The MicroCrawler class, found in micropredicton/crawler is intended to make it easier to shauffeur algorithms from one stream to the next.

Running the default crawler

Not a terrible way to get familiar with the system.

from microprediction import MicroCrawler
crawler = MicroCrawler(write_key='YOUR WRITE KEY')
crawler.run()

Modifying the sample method

In this pattern we subclass MicroCrawler and override the method that takes lagged values and returns 225 guesses.

from microprediction import MicroCrawler
import numpy as np 

class MyCrawler(MicroCrawler):

def __init__(self,**kwargs):
    super().__init__(**kwargs)

def sample(self, lagged_values, lagged_times=None, **ignore ):
    """ Just a lame example of returning 225 values """
    x_std = np.nanstd(lagged_values)
    x_mean = np.nanmean(lagged_values)
    return sorted([ x*x_std+x_mean for x in np.random.randn(self.num_predictions) ])  

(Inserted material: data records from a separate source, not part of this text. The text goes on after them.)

theorem pvEntry_eq (vals : List Int) (half : Int) (m : Nat) :
    ((((pvSS vals m).filter (fun j => decide (pvVal vals m ≤ pvVal vals j))).map
        (fun j : Nat => (j : Int))).isEmpty
      || decide ((m : Int) -
          (((pvSS vals m).filter (fun j => decide (pvVal vals m ≤ pvVal vals j))).map
            (fun j : Nat => (j : Int))).headD 0 > half))
      = pvOkL vals half m := by
  set F := (pvSS vals m).filter (fun j => decide (pvVal vals m ≤ pvVal vals j)) with hF
  have hmemSS : ∀ x ∈ pvSS vals m, x < m := by
    intro x hx
    unfold pvSS at hx
    have := List.mem_reverse.mp hx
    exact List.mem_range.mp (List.mem_filter.mp this).1
  by_cases hex : ∃ j, j < m ∧ pvVal vals m ≤ pvVal vals j
  · obtain ⟨j0, hj0m, hj0⟩ := hex
    have hm0 : 0 < m := by omega
    set P := fun j => pvVal vals m ≤ pvVal vals j with hP
    set p := Nat.findGreatest P (m - 1) with hp
    have hPp : P p := Nat.findGreatest_spec (m := j0) (by omega) hj0
    have hpm : p < m := by
      have := Nat.findGreatest_le (P := P) (m - 1)
      omega
    have hmax : ∀ k, k < m → P k → k ≤ p := by
      intro k hk hPk
      exact Nat.le_findGreatest (by omega) hPk
    have hpF : p ∈ F := by
      rw [hF]
      apply List.mem_filter.mpr
      refine ⟨?_, by simpa using hPp⟩
      unfold pvSS
      apply List.mem_reverse.mpr
      apply List.mem_filter.mpr
      refine ⟨List.mem_range.mpr hpm, ?_⟩
      apply decide_eq_true
      intro k hk hpk
      by_cases hPk : P k
      · exact absurd (hmax k hk hPk) (by omega)
      · have : pvVal vals k < pvVal vals m := by simp [hP] at hPk; omega
        have := hPp
        simp [hP] at this
        omega
    have hmaxF : ∀ x ∈ F, x ≤ p := by
      intro x hx
      rw [hF] at hx
      rcases List.mem_filter.mp hx with ⟨hxss, hxp⟩
      exact hmax x (hmemSS x hxss) (by simpa [hP] using hxp)
    have hdF : F.Pairwise (fun a b => b < a) := by
      rw [hF]
      apply List.Pairwise.filter
      unfold pvSS
      rw [List.pairwise_reverse]
      exact List.Pairwise.filter _ List.pairwise_lt_range
    have hhead : F.head? = some p := pvHead_max F p hdF hpF hmaxF
    have hne : F ≠ [] := by intro h; rw [h] at hhead; cases hhead
    have h1 : (F.map (fun j : Nat => (j : Int))).isEmpty = false := by
      simp [List.isEmpty_eq_false_iff, hne]
    have h2 : (F.map (fun j : Nat => (j : Int))).headD 0 = (p : Int) := by
      rw [List.headD_eq_head?_getD, List.head?_map, hhead]
      rfl
    rw [h1, h2, Bool.false_or]
    unfold pvOkL
    apply decide_eq_decide.mpr
    constructor
    · intro hgt j hj hle
      by_contra hnot
      have hPj : P j := by simp [hP]; omega
      have := hmax j hj hPj
      have : ((j : Int)) ≤ (p : Int) := by exact_mod_cast this
      omega
    · intro hall
      by_contra hle
      have := hall p hpm (by omega)
      have := hPp
      simp [hP] at this
      omega
  · have hFnil : F = [] := by
      rw [hF]
      apply List.filter_eq_nil_iff.mpr
      intro a ha
      simp only [decide_eq_true_eq]
      intro hle
      exact hex ⟨a, hmemSS a ha, hle⟩
    rw [hFnil]
    simp only [List.map_nil, List.isEmpty_nil, Bool.true_or]
    symm
    apply decide_eq_true
    intro j hj _
    by_contra hnot
    exact hex ⟨j, hj, by omega⟩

mycrawler = MyCrawler(write_key='YOUR WRITE_KEY HERE')
mycrawler.run()

Note self.num_predictions=225

Other modifications

See microprediction/crawler_examples_modification.

Examples

See predict-using-python-microcrawler-examples.

Skating

See predict-using-python-streamskater.

Where MicroCrawler sits in the hierarchy

     MicroReader
         |
     MicroWriter
         |
     MicroCrawler -----|
         |             |
     StreamSkater    

Thus if you want more control, you can predict-using-python using MicroWriter.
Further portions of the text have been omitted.